東京にいた頃の夢は、花田町に引っ越してから初めて見た。顧問や仲間達の顔は、意外とはっきり覚えているものらしい。
音葉にとって、最も輝いていた頃だった。音葉を妬む者や陰口を言う者もいたが、仲間と共に懸命に活動する毎日は、鮮やかで、眩しかった。
あの頃に、戻りたい。
不意にそんな想いが湧き上がってきて、音葉は頭を振った。
過去を追い求めても、意味はない。振り向いても何も得られないのだから、ただ、前に進み続けるだけだ。
オーディションの夢なんて見たのは、今日が、その日だからか。
柄にもなく、意識しているのかもしれない。
これまでは、音葉の相手になる者はいなかった。全てのソロを、音葉が掴みとってきた。
だが、今回は、コウキと華がいる。あの二人は、これまで出会ってきた奏者達とは格が違った。油断すれば、ソロを奪われかねないほどの実力者達。
コウキに至っては、多分、今の音葉よりも。
技術力の差はない。むしろ、音葉の方が優れている面がある。
だが、技術ではない部分で、コウキは他人とは違うものを持ち合わせている。
だとしても、負けられない。
ソロは、自分で吹いてこそ、意味があるのだ。
「コウキ君はさ、今回のオーディション、あんまり力を注いでないの?」
不意に万里に言われて、コウキは驚いた。
「何で?」
万里が、ちょっと考えるような仕草を見せた後、遠慮がちに口を開いた。
「定演の『サモンザヒーロー』の時は、なんだか凄く燃えてたように見えてたから。あの時ほどの熱量を、今のコウキ君からは感じない気がして」
「そうかな」
「私の、気のせい?」
万里とは、三年間、隣で切磋琢磨してきた。だからこそ、コウキの些細な違いにも気づいたのかもしれない。

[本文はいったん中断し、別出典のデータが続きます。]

-- pv_equiv track=rewrite | github.com/pypi-data/pypi-mirror-404 | packages/miesc/miesc-5.0.1-py3-none-any.whl/src/reports/risk_calculator.py | generate_risk_matrix
-- ===== SOURCE A (Python) =====
-- from typing import Any
--
-- def generate_risk_matrix(
--
--     findings: list[dict[str, Any]]
-- ) -> dict[str, int]:
--     """
--     Generate a 3x3 risk matrix based on impact and likelihood.
--
--     Returns a dict with keys like 'high_high', 'medium_low', etc.
--     containing counts of findings in each cell.
--     """
--     matrix = {
--         "high_high": 0, "high_med": 0, "high_low": 0,
--         "med_high": 0, "med_med": 0, "med_low": 0,
--         "low_high": 0, "low_med": 0, "low_low": 0,
--     }
--
--     for finding in findings:
--         severity = finding.get("severity", "Medium").lower()
--
--         # Map severity to impact/likelihood
--         if severity == "critical":
--             impact, likelihood = "high", "high"
--         elif severity == "high":
--             impact, likelihood = "high", "med"
--         elif severity == "medium":
--             impact, likelihood = "med", "med"
--         elif severity == "low":
--             impact, likelihood = "low", "med"
--         else:  # info
--             impact, likelihood = "low", "low"
--
--         key = f"{impact}_{likelihood}"
--         if key in matrix:
--             matrix[key] += 1
--
--     return matrix
-- ===== SOURCE B (Python) =====
-- def generate_risk_matrix(findings):
--     """Per-cell counting: each matrix cell is computed directly as the count of
--     findings whose severity maps to it, instead of classifying finding-by-finding."""
--     def sev(f):
--         return f.get("severity", "Medium").lower()
--
--     def count(name):
--         return sum(1 for f in findings if sev(f) == name)
--
--     known = ("critical", "high", "medium", "low")
--     return {
--         "high_high": count("critical"),
--         "high_med": count("high"),
--         "high_low": 0,
--         "med_high": 0,
--         "med_med": count("medium"),
--         "med_low": 0,
--         "low_high": 0,
--         "low_med": count("low"),
--         "low_low": sum(1 for f in findings if sev(f) not in known),
--     }
-- ===== Notes on version B (the rewrite author's own statement) =====
-- stated objective: simpler
-- what changed: Replaces the per-finding classify-and-increment loop over a mutable 9-cell dict with a direct table that computes each cell as a count of findings whose severity maps to it.
import Mathlib
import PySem

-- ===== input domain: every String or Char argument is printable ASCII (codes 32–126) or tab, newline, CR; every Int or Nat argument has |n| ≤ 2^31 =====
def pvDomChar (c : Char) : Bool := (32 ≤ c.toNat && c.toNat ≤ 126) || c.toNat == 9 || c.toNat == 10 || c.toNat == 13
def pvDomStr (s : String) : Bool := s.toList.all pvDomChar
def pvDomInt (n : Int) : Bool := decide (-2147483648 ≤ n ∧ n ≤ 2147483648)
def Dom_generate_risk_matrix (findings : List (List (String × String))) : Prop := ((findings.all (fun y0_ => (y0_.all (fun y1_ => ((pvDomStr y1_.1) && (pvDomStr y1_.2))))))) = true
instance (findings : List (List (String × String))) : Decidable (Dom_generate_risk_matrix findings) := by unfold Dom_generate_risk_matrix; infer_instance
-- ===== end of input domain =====

-- B replaces A's per-finding classify-and-increment loop over a mutable 9-cell dict
-- with a direct table computing each cell as a count of matching findings (objective: simpler).


-- ===== PORT A =====
def pvStepA (matrix : PySem.Dict String Int) (finding : List (String × String)) :
    PySem.Dict String Int :=
  let severity := PySem.Str.lower ((PySem.Dict.mk finding).getD "severity" "Medium")
  let il : String × String :=
    if severity == "critical" then ("high", "high")
    else if severity == "high" then ("high", "med")
    else if severity == "medium" then ("med", "med")
    else if severity == "low" then ("low", "med")
    else ("low", "low")
  let key := il.1 ++ "_" ++ il.2
  if matrix.contains key then matrix.modify key 0 (· + 1) else matrix

def generate_risk_matrix (findings : List (List (String × String))) : List (String × Int) :=
  (findings.foldl pvStepA
    (PySem.Dict.mk [("high_high", 0), ("high_med", 0), ("high_low", 0),
                    ("med_high", 0), ("med_med", 0), ("med_low", 0),
                    ("low_high", 0), ("low_med", 0), ("low_low", 0)])).items

-- ===== PORT B =====
def pvSev (f : List (String × String)) : String :=
  PySem.Str.lower ((PySem.Dict.mk f).getD "severity" "Medium")

def generate_risk_matrix_alt (findings : List (List (String × String))) : List (String × Int) :=
  let cnt : String → Int := fun name => (findings.countP (fun f => pvSev f == name) : Int)
  [("high_high", cnt "critical"), ("high_med", cnt "high"), ("high_low", 0),
   ("med_high", 0), ("med_med", cnt "medium"), ("med_low", 0),
   ("low_high", 0), ("low_med", cnt "low"),
   ("low_low", (findings.countP
      (fun f => !(["critical", "high", "medium", "low"].contains (pvSev f))) : Int))]

-- ===== PRECONDITION & SPEC =====
def Spec_generate_risk_matrix (findings : List (List (String × String))) (out : List (String × Int)) : Prop := out = generate_risk_matrix_alt findings
instance (findings : List (List (String × String))) (out : List (String × Int)) : Decidable (Spec_generate_risk_matrix findings out) := by unfold Spec_generate_risk_matrix; infer_instance

-- ===== CLAIM (what is proved, stated in full; the proofs are below) =====
def Claim_equal_generate_risk_matrix : Prop := ∀ (findings : List (List (String × String))), Dom_generate_risk_matrix findings → Spec_generate_risk_matrix findings (generate_risk_matrix findings)

-- ===== LEMMAS AND PROOFS =====

/-- The shape A's accumulator always has: the 9 fixed keys with five live counters. -/
def pvMk (a b c d e : Int) : PySem.Dict String Int :=
  PySem.Dict.mk [("high_high", a), ("high_med", b), ("high_low", 0),
                 ("med_high", 0), ("med_med", c), ("med_low", 0),
                 ("low_high", 0), ("low_med", d), ("low_low", e)]

lemma pvFoldA (l : List (List (String × String))) :
    l.foldl pvStepA (pvMk 0 0 0 0 0) =
      pvMk (l.countP (fun f => pvSev f == "critical"))
           (l.countP (fun f => pvSev f == "high"))
           (l.countP (fun f => pvSev f == "medium"))
           (l.countP (fun f => pvSev f == "low"))
           (l.countP (fun f => !(["critical", "high", "medium", "low"].contains (pvSev f)))) := by
  induction l using List.reverseRecOn with
  | nil => rfl
  | append_singleton l x ih =>
    rw [List.foldl_append, List.foldl_cons, List.foldl_nil, ih]
    simp only [pvStepA]
    rw [show PySem.Str.lower ((PySem.Dict.mk x).getD "severity" "Medium") = pvSev x from rfl]
    simp only [List.countP_append, List.countP_cons, List.countP_nil, Nat.zero_add]
    by_cases h1 : pvSev x = "critical"
    · simp [h1, pvMk, PySem.Dict.modify, PySem.Dict.contains, PySem.Dict.getD,
        PySem.Dict.get?, PySem.Dict.insert]
    · by_cases h2 : pvSev x = "high"
      · simp [h2, pvMk, PySem.Dict.modify, PySem.Dict.contains, PySem.Dict.getD,
          PySem.Dict.get?, PySem.Dict.insert]
      · by_cases h3 : pvSev x = "medium"
        · simp [h3, pvMk, PySem.Dict.modify, PySem.Dict.contains, PySem.Dict.getD,
            PySem.Dict.get?, PySem.Dict.insert]
        · by_cases h4 : pvSev x = "low"
          · simp [h4, pvMk, PySem.Dict.modify, PySem.Dict.contains, PySem.Dict.getD,
              PySem.Dict.get?, PySem.Dict.insert]
          · simp [h1, h2, h3, h4, pvMk, PySem.Dict.modify, PySem.Dict.contains, PySem.Dict.getD,
              PySem.Dict.get?, PySem.Dict.insert]

-- ===== VERDICT (by name: the statement is the Claim_ definition above) =====
theorem generate_risk_matrix_spec : Claim_equal_generate_risk_matrix := by
  intro findings _
  show generate_risk_matrix findings = generate_risk_matrix_alt findings
  have h := pvFoldA findings
  simp only [generate_risk_matrix, generate_risk_matrix_alt]
  rw [show (PySem.Dict.mk [("high_high", (0:Int)), ("high_med", 0), ("high_low", 0),
      ("med_high", 0), ("med_med", 0), ("med_low", 0),
      ("low_high", 0), ("low_med", 0), ("low_low", 0)]) = pvMk 0 0 0 0 0 from rfl, h]
  rfl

ロビーの外の景色に目を向けたまま、コウキは首を振った。
「そういうつもりはないけど……でも、そうなのかな。あの曲は、俺にとって特別な曲だった。どうしても、自分で吹きたい曲だったんだ」
「そう言ってたね」
「うん。そういう意味では、確かに、特別な熱量があったかもしれない」
「じゃあ」
また、コウキは首を振った。
休憩が終われば自由曲の合奏が始まり、初めに、ソロオーディションが行われる。すでに緊張感が漂い始めていて、ロビーには昨日までのような賑やかさはない。きっと、講義堂の中も、同じだろう。
「だからといって、今回のオーディションで手を抜いてるわけじゃない。俺は俺に出来ることを全部やってきたし、俺がソロを吹くつもりでいる。ただ、もし俺が選ばれず他の子が選ばれたのなら、それでも良いと思ってるだけだよ」
「自分で吹けなくても、良いの?」
「俺の目的は、俺がソロを吹くことじゃない。部が全国大会金賞を得ることなんだ。そのために、ソロは一番ふさわしい奏者が吹けば良い。これは定期演奏会じゃなくて、コンクールだから」
「そう、なんだね」
「うん」
万里は、それ以上何も聞いてくることはなく、二人で、窓の外を眺めつづけた。
しばらくして休憩時間が終わると、講義堂の中へ入るように智美が指示を出した。返事をした部員や卒部生達が、中へ入っていく。コウキと万里も、講義堂の扉を開いた。
「あ」
万里の口から、漏れていた。
入った瞬間に感じた、身体を圧すような異様な空気。それを、万里も解ったのだろう。顔を見合わせ、そのまま、自分達の席へ向かう。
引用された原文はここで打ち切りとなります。